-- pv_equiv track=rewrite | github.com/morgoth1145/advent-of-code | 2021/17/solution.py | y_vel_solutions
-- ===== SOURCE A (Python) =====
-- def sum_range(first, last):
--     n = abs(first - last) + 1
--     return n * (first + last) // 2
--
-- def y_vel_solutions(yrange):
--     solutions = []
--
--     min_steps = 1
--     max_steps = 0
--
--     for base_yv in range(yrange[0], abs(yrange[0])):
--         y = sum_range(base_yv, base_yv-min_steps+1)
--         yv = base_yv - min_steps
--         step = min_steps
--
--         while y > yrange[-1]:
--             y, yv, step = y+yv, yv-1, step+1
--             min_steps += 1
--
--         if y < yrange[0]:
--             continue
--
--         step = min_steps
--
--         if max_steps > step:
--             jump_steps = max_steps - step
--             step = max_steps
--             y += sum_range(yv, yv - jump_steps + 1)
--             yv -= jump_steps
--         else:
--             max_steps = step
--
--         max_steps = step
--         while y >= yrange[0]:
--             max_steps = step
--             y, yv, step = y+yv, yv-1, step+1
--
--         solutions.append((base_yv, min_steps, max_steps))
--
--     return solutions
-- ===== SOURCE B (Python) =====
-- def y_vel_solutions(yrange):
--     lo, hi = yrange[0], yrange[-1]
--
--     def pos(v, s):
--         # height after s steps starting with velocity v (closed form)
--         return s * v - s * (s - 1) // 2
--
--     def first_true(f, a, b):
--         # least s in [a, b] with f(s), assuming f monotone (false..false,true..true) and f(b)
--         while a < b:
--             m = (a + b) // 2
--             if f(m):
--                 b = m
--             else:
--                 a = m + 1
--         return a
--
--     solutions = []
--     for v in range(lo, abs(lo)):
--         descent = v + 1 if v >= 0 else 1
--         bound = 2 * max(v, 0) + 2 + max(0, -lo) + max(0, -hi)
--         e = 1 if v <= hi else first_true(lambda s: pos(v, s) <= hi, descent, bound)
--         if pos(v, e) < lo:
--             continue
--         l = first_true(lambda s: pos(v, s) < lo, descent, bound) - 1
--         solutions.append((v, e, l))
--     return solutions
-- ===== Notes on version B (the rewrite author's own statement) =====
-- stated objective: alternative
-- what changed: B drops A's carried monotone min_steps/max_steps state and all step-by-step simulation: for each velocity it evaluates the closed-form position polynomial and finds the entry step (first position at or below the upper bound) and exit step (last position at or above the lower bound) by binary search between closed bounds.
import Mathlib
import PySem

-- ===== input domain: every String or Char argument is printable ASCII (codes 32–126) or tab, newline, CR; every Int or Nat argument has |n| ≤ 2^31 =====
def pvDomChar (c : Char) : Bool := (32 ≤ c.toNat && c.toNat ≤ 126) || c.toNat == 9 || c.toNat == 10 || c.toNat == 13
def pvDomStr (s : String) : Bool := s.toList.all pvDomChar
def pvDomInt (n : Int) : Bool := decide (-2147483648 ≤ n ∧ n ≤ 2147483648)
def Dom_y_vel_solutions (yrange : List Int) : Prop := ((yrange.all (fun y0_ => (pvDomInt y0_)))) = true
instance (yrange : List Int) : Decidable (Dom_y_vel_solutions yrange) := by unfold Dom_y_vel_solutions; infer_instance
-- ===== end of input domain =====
◆ ◆ ◆
Instructions to follow:
Precisely reproduce all the entries shown above.

Worked solution:
-- pv_equiv track=rewrite | github.com/morgoth1145/advent-of-code | 2021/17/solution.py | y_vel_solutions
-- ===== SOURCE A (Python) =====
-- def sum_range(first, last):
--     n = abs(first - last) + 1
--     return n * (first + last) // 2
--
-- def y_vel_solutions(yrange):
--     solutions = []
--
--     min_steps = 1
--     max_steps = 0
--
--     for base_yv in range(yrange[0], abs(yrange[0])):
--         y = sum_range(base_yv, base_yv-min_steps+1)
--         yv = base_yv - min_steps
--         step = min_steps
--
--         while y > yrange[-1]:
--             y, yv, step = y+yv, yv-1, step+1
--             min_steps += 1
--
--         if y < yrange[0]:
--             continue
--
--         step = min_steps
--
--         if max_steps > step:
--             jump_steps = max_steps - step
--             step = max_steps
--             y += sum_range(yv, yv - jump_steps + 1)
--             yv -= jump_steps
--         else:
--             max_steps = step
--
--         max_steps = step
--         while y >= yrange[0]:
--             max_steps = step
--             y, yv, step = y+yv, yv-1, step+1
--
--         solutions.append((base_yv, min_steps, max_steps))
--
--     return solutions
-- ===== SOURCE B (Python) =====
-- def y_vel_solutions(yrange):
--     lo, hi = yrange[0], yrange[-1]
--
--     def pos(v, s):
--         # height after s steps starting with velocity v (closed form)
--         return s * v - s * (s - 1) // 2
--
--     def first_true(f, a, b):
--         # least s in [a, b] with f(s), assuming f monotone (false..false,true..true) and f(b)
--         while a < b:
--             m = (a + b) // 2
--             if f(m):
--                 b = m
--             else:
--                 a = m + 1
--         return a
--
--     solutions = []
--     for v in range(lo, abs(lo)):
--         descent = v + 1 if v >= 0 else 1
--         bound = 2 * max(v, 0) + 2 + max(0, -lo) + max(0, -hi)
--         e = 1 if v <= hi else first_true(lambda s: pos(v, s) <= hi, descent, bound)
--         if pos(v, e) < lo:
--             continue
--         l = first_true(lambda s: pos(v, s) < lo, descent, bound) - 1
--         solutions.append((v, e, l))
--     return solutions
-- ===== Notes on version B (the rewrite author's own statement) =====
-- stated objective: alternative
-- what changed: B drops A's carried monotone min_steps/max_steps state and all step-by-step simulation: for each velocity it evaluates the closed-form position polynomial and finds the entry step (first position at or below the upper bound) and exit step (last position at or above the lower bound) by binary search between closed bounds.
import Mathlib
import PySem

-- ===== input domain: every String or Char argument is printable ASCII (codes 32–126) or tab, newline, CR; every Int or Nat argument has |n| ≤ 2^31 =====
def pvDomChar (c : Char) : Bool := (32 ≤ c.toNat && c.toNat ≤ 126) || c.toNat == 9 || c.toNat == 10 || c.toNat == 13
def pvDomStr (s : String) : Bool := s.toList.all pvDomChar
def pvDomInt (n : Int) : Bool := decide (-2147483648 ≤ n ∧ n ≤ 2147483648)
def Dom_y_vel_solutions (yrange : List Int) : Prop := ((yrange.all (fun y0_ => (pvDomInt y0_)))) = true
instance (yrange : List Int) : Decidable (Dom_y_vel_solutions yrange) := by unfold Dom_y_vel_solutions; infer_instance
-- ===== end of input domain =====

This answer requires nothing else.